(Stored data)

[Start of section]

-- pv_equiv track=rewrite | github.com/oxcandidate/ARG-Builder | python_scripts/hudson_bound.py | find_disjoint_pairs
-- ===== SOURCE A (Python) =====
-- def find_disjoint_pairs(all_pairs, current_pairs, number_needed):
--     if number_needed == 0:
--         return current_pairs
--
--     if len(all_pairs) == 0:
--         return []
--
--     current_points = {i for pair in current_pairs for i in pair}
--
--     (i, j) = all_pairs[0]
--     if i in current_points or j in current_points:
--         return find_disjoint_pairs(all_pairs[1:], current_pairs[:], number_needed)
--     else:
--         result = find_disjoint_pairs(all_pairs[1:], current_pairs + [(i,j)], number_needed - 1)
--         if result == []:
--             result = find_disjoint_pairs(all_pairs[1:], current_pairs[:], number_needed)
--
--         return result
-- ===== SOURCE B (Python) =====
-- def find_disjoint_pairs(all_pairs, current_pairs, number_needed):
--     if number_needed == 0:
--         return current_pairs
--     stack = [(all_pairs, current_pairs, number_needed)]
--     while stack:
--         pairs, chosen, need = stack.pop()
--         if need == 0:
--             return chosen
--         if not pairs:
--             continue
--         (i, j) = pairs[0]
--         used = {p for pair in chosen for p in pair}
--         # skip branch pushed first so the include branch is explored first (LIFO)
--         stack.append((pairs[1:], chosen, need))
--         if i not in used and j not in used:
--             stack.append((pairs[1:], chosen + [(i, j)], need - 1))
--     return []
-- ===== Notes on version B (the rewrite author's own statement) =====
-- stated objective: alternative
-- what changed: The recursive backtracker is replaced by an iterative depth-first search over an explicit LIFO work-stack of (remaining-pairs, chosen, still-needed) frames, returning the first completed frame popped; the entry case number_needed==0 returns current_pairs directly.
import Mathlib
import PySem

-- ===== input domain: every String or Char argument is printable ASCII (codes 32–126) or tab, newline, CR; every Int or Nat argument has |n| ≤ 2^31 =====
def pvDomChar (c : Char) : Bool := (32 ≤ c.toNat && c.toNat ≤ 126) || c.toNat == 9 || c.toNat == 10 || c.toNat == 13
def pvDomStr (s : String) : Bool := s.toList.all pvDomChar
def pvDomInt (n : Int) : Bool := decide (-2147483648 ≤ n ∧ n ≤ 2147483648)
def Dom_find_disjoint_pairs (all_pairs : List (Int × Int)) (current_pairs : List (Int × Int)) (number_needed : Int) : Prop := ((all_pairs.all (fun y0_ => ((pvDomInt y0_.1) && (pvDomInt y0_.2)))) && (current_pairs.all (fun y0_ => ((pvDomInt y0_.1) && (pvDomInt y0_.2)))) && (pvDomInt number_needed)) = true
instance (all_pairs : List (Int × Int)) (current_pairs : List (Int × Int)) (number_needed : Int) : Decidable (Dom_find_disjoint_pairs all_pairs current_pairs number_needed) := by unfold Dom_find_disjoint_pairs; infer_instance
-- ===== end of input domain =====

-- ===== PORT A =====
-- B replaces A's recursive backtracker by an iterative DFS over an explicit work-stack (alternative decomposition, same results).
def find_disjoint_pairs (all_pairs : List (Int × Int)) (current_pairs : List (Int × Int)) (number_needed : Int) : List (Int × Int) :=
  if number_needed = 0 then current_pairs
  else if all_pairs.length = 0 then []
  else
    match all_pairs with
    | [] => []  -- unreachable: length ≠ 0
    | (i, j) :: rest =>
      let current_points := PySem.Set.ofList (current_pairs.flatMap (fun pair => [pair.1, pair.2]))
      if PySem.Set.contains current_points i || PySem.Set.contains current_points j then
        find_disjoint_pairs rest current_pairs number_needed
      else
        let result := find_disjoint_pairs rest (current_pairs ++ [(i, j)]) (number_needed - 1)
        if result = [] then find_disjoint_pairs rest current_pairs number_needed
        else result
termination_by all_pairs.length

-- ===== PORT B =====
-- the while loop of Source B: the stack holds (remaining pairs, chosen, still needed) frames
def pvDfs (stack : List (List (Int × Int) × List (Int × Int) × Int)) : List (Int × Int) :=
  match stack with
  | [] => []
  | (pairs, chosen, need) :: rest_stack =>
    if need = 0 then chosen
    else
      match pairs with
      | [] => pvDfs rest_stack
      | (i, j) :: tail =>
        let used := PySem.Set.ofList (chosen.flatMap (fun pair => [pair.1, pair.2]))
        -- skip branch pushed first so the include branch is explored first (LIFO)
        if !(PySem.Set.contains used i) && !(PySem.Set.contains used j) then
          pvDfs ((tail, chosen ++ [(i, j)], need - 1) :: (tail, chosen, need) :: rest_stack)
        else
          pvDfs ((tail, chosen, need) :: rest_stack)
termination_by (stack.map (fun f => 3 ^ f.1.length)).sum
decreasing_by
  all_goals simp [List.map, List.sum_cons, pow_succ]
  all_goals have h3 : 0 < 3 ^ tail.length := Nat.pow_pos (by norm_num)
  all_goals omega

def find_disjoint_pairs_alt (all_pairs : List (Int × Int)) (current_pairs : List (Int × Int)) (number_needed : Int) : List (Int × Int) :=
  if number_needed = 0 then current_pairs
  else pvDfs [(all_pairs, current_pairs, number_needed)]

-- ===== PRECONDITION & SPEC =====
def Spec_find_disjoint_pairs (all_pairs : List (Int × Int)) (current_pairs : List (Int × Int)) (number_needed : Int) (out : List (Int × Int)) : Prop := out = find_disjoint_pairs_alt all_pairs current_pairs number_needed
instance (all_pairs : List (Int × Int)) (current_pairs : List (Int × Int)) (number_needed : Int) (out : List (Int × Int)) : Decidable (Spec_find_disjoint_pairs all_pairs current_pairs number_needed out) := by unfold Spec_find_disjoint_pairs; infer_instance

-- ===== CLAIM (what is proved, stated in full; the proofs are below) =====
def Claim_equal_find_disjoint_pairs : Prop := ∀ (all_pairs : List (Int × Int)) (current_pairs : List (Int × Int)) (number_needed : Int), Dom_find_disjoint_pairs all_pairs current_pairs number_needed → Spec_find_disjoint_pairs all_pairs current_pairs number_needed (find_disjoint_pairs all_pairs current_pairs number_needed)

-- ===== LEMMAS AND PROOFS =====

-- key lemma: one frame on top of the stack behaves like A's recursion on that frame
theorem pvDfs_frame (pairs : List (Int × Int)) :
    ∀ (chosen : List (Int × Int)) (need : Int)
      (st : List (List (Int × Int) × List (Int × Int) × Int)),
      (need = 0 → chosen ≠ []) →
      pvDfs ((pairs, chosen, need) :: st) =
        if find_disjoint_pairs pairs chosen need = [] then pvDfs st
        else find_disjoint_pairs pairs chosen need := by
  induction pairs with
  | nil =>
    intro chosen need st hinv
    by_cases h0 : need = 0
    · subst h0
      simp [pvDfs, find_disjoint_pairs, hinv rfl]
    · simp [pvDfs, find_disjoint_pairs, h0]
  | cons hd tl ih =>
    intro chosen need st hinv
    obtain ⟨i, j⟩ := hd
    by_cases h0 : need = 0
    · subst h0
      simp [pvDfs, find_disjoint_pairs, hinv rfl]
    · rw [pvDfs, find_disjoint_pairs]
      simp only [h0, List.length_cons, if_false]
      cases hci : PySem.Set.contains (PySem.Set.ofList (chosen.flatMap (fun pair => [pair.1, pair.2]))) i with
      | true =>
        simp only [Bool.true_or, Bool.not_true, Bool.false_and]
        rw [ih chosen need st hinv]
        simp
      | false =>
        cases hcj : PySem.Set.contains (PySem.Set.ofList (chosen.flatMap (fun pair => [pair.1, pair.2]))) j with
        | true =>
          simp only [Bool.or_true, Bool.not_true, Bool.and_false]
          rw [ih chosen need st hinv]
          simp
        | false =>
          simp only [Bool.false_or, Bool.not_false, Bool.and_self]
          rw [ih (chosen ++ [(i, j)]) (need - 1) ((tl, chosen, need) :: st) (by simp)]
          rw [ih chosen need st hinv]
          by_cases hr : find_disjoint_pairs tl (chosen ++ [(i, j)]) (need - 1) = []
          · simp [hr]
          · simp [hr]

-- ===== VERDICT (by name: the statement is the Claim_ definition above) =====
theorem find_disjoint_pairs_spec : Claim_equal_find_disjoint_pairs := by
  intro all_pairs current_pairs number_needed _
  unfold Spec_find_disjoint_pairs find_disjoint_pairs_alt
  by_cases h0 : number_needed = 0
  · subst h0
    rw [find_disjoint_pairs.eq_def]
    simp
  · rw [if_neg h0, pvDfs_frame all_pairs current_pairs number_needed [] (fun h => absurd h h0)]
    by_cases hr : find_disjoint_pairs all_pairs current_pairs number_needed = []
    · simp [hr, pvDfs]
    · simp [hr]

[End of section]

▸ Task requirements
Scan the data above for the word "with". Copy every line in which it is found.

▸ Output of the task
    match all_pairs with
  match stack with
      match pairs with
  induction pairs with
      cases hci : PySem.Set.contains (PySem.Set.ofList (chosen.flatMap (fun pair => [pair.1, pair.2]))) i with
        cases hcj : PySem.Set.contains (PySem.Set.ofList (chosen.flatMap (fun pair => [pair.1, pair.2]))) j with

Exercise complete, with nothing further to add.